▸ Required action:
Scan the lines below; pull out those with "mutation".

▸ Data records:
|---|
-- pv_equiv track=rewrite | github.com/harrisonized/interview-practice | functions/iterators.py | idx_for_diag_ne_from_tl
-- ===== SOURCE A (Python) =====
-- def idx_for_diag_ne_from_tl(num_rows=2, num_cols=3):
--     """Traverse northeast diagonals from top right
--     Eg.
--           0    1    2
--         //   //   //
--     ['A', 'B', 'C'] 3
--         //   //   //
--     ['D', 'E', 'F']
--
--     Returns row and col indices for: A, D, B, E, C, F
--     """
--     # upper left triangle
--     for row in range(num_rows):
--         col = 0
--         while row >= 0 and col < num_cols:
--             yield row, col
--             row -= 1
--             col += 1
--
--     # lower right triangle
--     for col in range(1, num_cols):
--         row = num_rows-1
--         while row >= 0 and col < num_cols:
--             yield row, col
--             row -= 1
--             col += 1
-- ===== SOURCE B (Python) =====
-- def idx_for_diag_ne_from_tl(num_rows=2, num_cols=3):
--     """Single pass over anti-diagonal sums s; each diagonal is emitted
--     highest-row-first, merging A's two triangle sweeps into one loop."""
--     for s in range(num_rows + num_cols - 1):
--         for row in range(min(s, num_rows - 1), max(0, s - num_cols + 1) - 1, -1):
--             yield row, s - row
-- ===== Notes on version B (the rewrite author's own statement) =====
-- stated objective: alternative
-- what changed: Replaced A's two separate triangle sweeps (one per starting row, one per starting column) by a single loop over the anti-diagonal sum s with a clamped descending inner range, preserving the exact emission order.
import Mathlib
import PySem

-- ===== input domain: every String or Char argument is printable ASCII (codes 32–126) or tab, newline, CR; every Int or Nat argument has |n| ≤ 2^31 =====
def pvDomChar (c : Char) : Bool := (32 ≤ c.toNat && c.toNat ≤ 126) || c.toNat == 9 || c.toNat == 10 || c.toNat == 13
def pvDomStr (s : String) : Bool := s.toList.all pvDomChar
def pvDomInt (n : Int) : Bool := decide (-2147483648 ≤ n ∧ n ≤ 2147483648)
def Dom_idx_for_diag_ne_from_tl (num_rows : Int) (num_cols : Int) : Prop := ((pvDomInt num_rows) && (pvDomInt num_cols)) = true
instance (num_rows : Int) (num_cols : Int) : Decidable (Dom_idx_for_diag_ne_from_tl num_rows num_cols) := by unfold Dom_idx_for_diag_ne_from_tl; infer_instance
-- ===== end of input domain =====

-- B merges A's two triangle sweeps into one loop over the anti-diagonal sum; same output order, same cost (objective: alternative).

-- ===== PORT A =====
-- the inner 'while row >= 0 and col < num_cols: yield row, col; row -= 1; col += 1'
def pvWhileA (num_cols : Int) (row : Int) (col : Int) : List (Int × Int) :=
  if h : 0 ≤ row ∧ col < num_cols then
    (row, col) :: pvWhileA num_cols (row - 1) (col + 1)
  else []
termination_by (row + 1).toNat
decreasing_by omega

def idx_for_diag_ne_from_tl (num_rows : Int) (num_cols : Int) : List (Int × Int) :=
  -- upper left triangle
  let out1 := (PySem.List.pyRange 0 num_rows 1).foldl
    (fun acc row => acc ++ pvWhileA num_cols row 0) []
  -- lower right triangle
  (PySem.List.pyRange 1 num_cols 1).foldl
    (fun acc col => acc ++ pvWhileA num_cols (num_rows - 1) col) out1

-- ===== PORT B =====
def idx_for_diag_ne_from_tl_alt (num_rows : Int) (num_cols : Int) : List (Int × Int) :=
  (PySem.List.pyRange 0 (num_rows + num_cols - 1) 1).foldl
    (fun acc s => acc ++
      (PySem.List.pyRange (min s (num_rows - 1)) (max 0 (s - num_cols + 1) - 1) (-1)).map
        (fun row => (row, s - row))) []

-- ===== PRECONDITION & SPEC =====
def Spec_idx_for_diag_ne_from_tl (num_rows : Int) (num_cols : Int) (out : List (Int × Int)) : Prop := out = idx_for_diag_ne_from_tl_alt num_rows num_cols
instance (num_rows : Int) (num_cols : Int) (out : List (Int × Int)) : Decidable (Spec_idx_for_diag_ne_from_tl num_rows num_cols out) := by unfold Spec_idx_for_diag_ne_from_tl; infer_instance

-- ===== CLAIM (what is proved, stated in full; the proofs are below) =====
def Claim_equal_idx_for_diag_ne_from_tl : Prop := ∀ (num_rows : Int) (num_cols : Int), Dom_idx_for_diag_ne_from_tl num_rows num_cols → Spec_idx_for_diag_ne_from_tl num_rows num_cols (idx_for_diag_ne_from_tl num_rows num_cols)

-- ===== LEMMAS AND PROOFS =====

-- A's while loop is exactly a clamped descending range over the rows of one anti-diagonal.
theorem pvWhileA_eq_range (nc r c : Int) :
    pvWhileA nc r c =
      (PySem.List.pyRange r (max 0 (r + c - nc + 1) - 1) (-1)).map
        (fun row => (row, r + c - row)) := by
  rw [pvWhileA]
  split_ifs with h
  · rw [PySem.List.pyRange_neg_one_cons (by omega), List.map_cons]
    have ih := pvWhileA_eq_range nc (r - 1) (c + 1)
    rw [show r - 1 + (c + 1) = r + c from by ring] at ih
    rw [ih]
    simp
  · rw [PySem.List.pyRange_neg_one_eq_nil (by omega)]
    simp
termination_by (r + 1).toNat
decreasing_by omega

-- B's inner range term, as a function of the diagonal sum s.
theorem alt_term_nil (nr nc s : Int) (h : nr ≤ 0 ∨ nc ≤ 0) :
    (PySem.List.pyRange (min s (nr - 1)) (max 0 (s - nc + 1) - 1) (-1)).map
      (fun row => (row, s - row)) = ([] : List (Int × Int)) := by
  rw [PySem.List.pyRange_neg_one_eq_nil (by omega)]
  rfl

theorem idx_for_diag_ne_from_tl_spec' (nr nc : Int) :
    idx_for_diag_ne_from_tl nr nc = idx_for_diag_ne_from_tl_alt nr nc := by
  unfold idx_for_diag_ne_from_tl idx_for_diag_ne_from_tl_alt
  simp only [PySem.List.foldl_append_eq_flatMap, List.nil_append]
  by_cases hdeg : nr ≤ 0 ∨ nc ≤ 0
  · -- degenerate: both sides are []
    rw [List.flatMap_eq_nil_iff.mpr, List.flatMap_eq_nil_iff.mpr,
        List.flatMap_eq_nil_iff.mpr]
    · simp
    · intro s _hs
      exact alt_term_nil nr nc s hdeg
    · intro col hcol
      rw [PySem.List.mem_pyRange_one] at hcol
      rw [pvWhileA_eq_range, PySem.List.pyRange_neg_one_eq_nil (by omega)]
      rfl
    · intro row hrow
      rw [PySem.List.mem_pyRange_one] at hrow
      rw [pvWhileA_eq_range, PySem.List.pyRange_neg_one_eq_nil (by omega)]
      rfl
  · have hr : 0 < nr := by omega
    have hc : 0 < nc := by omega
    -- split B's diagonal-sum range at s = nr
    rw [PySem.List.pyRange_one_append 0 nr (nr + nc - 1) (by omega) (by omega),
        List.flatMap_append]
    congr 1
    · -- first triangle: s = row, min s (nr-1) = s
      apply List.flatMap_congr
      intro row hrow
      rw [PySem.List.mem_pyRange_one] at hrow
      rw [pvWhileA_eq_range]
      have hmin : min row (nr - 1) = row := by omega
      rw [hmin]
      simp
    · -- second triangle: s = nr - 1 + col, min s (nr-1) = nr - 1
      rw [PySem.List.pyRange_one, PySem.List.pyRange_one, List.flatMap_map,
          List.flatMap_map]
      have hlen : (nc - 1).toNat = (nr + nc - 1 - nr).toNat := by omega
      rw [hlen]
      apply List.flatMap_congr
      intro k _hk
      rw [pvWhileA_eq_range]
      have hmin : min (nr + (k : Int)) (nr - 1) = nr - 1 := by omega
      rw [hmin, show nr - 1 + (1 + (k : Int)) = nr + (k : Int) from by ring]

-- ===== VERDICT (by name: the statement is the Claim_ definition above) =====
theorem idx_for_diag_ne_from_tl_spec : Claim_equal_idx_for_diag_ne_from_tl := by
  intro nr nc _
  exact idx_for_diag_ne_from_tl_spec' nr nc
-- pv_equiv track=rewrite | github.com/wararaki/aoj | vol06/p0609.py | solve
-- ===== SOURCE A (Python) =====
-- def solve(n, m, targets, games):
--     counter = [0 for i in range(n+1)]
--
--     for i in range(m):
--         for j in range(n):
--             if games[i][j] == targets[i]:
--                 counter[j+1] += 1
--             else:
--                 counter[targets[i]] += 1
--
--     return counter
-- ===== SOURCE B (Python) =====
-- def solve(n, m, targets, games):
--     # Output-indexed closed form: the score of player p is the number of rows
--     # that match at column p-1, plus, for every row targeting p, that row's
--     # mismatch count.  Slot 0 is a dummy and stays 0.
--     miss = [sum(games[i][j] != targets[i] for j in range(n)) for i in range(m)]
--
--     def score(p):
--         wins = sum(games[i][p - 1] == targets[i] for i in range(m))
--         bonus = sum(miss[i] for i in range(m) if targets[i] == p)
--         return wins + bonus
--
--     return [score(p) if p > 0 else 0 for p in range(n + 1)]
-- ===== Notes on version B (the rewrite author's own statement) =====
-- stated objective: alternative
-- what changed: B replaces A's cell-by-cell mutation of a shared counter list by an output-indexed closed form: it precomputes each row's mismatch count once, then computes every player's score directly as the number of rows matching at that player's column plus the mismatch counts of the rows targeting that player.
-- intended difference: On inputs where some scanned row has a mismatch but its target is not a player number 1..n, A silently credits a wrong counter slot (slot 0, or a wrapped slot via Python's negative indexing); B credits no player there, the intended behaviour since targets are player numbers 1..n. — e.g. on solve(2, 1, [0], [[0, 3]]): A returns [1, 1, 0], B returns [0, 1, 0]
import Mathlib
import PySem

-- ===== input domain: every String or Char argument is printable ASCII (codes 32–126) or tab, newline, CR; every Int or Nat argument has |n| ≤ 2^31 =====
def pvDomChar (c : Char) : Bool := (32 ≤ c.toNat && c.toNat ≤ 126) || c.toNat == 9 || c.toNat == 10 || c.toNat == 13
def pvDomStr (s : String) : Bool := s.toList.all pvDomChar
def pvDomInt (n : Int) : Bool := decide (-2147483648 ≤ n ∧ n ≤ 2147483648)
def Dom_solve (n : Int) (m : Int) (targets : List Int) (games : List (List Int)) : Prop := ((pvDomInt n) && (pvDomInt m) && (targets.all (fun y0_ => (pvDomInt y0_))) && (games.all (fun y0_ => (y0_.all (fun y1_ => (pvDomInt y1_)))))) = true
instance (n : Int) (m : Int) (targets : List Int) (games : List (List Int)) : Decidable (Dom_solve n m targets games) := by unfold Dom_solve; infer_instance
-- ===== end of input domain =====

-- B computes every output cell by a closed form (matches in that column plus the mismatch
-- counts of the rows targeting that player) instead of A's cell-by-cell counter mutation;
-- objective: alternative decomposition.

-- ===== PORT A =====
-- 'counter[x] += 1' with a possibly negative Python index: wrap by the list length, then add 1
-- in place (out-of-range index leaves the list unchanged; Pre_solve excludes exactly the inputs
-- where Python would raise IndexError there).
def pvAddNat : List Int → Nat → List Int
  | [], _ => []
  | x :: xs, 0 => (x + 1) :: xs
  | x :: xs, k + 1 => x :: pvAddNat xs k

def pvWrapIdx (len : Nat) (i : Int) : Nat := (if i < 0 then (len : Int) + i else i).toNat

def pyBump (xs : List Int) (i : Int) : List Int := pvAddNat xs (pvWrapIdx xs.length i)

def solve (n : Int) (m : Int) (targets : List Int) (games : List (List Int)) : List Int :=
  (List.range m.toNat).foldl (fun counter i =>
    (List.range n.toNat).foldl (fun counter j =>
      if (games.getD i []).getD j 0 == targets.getD i 0 then
        pyBump counter ((j : Int) + 1)
      else
        pyBump counter (targets.getD i 0)) counter)
    (List.replicate (n + 1).toNat 0)

-- ===== PORT B =====
def solve_alt (n : Int) (m : Int) (targets : List Int) (games : List (List Int)) : List Int :=
  let miss : List Int := (List.range m.toNat).map (fun i =>
    ((List.range n.toNat).map (fun j =>
      if (games.getD i []).getD j 0 != targets.getD i 0 then (1 : Int) else 0)).sum)
  (List.range (n + 1).toNat).map (fun p =>
    if 0 < p then
      ((List.range m.toNat).map (fun i =>
        if (games.getD i []).getD (p - 1) 0 == targets.getD i 0 then (1 : Int) else 0)).sum
      + (((List.range m.toNat).filter (fun i => targets.getD i 0 == (p : Int))).map
          (fun i => miss.getD i 0)).sum
    else 0)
|---|
▸ Response to this exercise:
-- what changed: B replaces A's cell-by-cell mutation of a shared counter list by an output-indexed closed form: it precomputes each row's mismatch count once, then computes every player's score directly as the number of rows matching at that player's column plus the mismatch counts of the rows targeting that player.
-- counts of the rows targeting that player) instead of A's cell-by-cell counter mutation;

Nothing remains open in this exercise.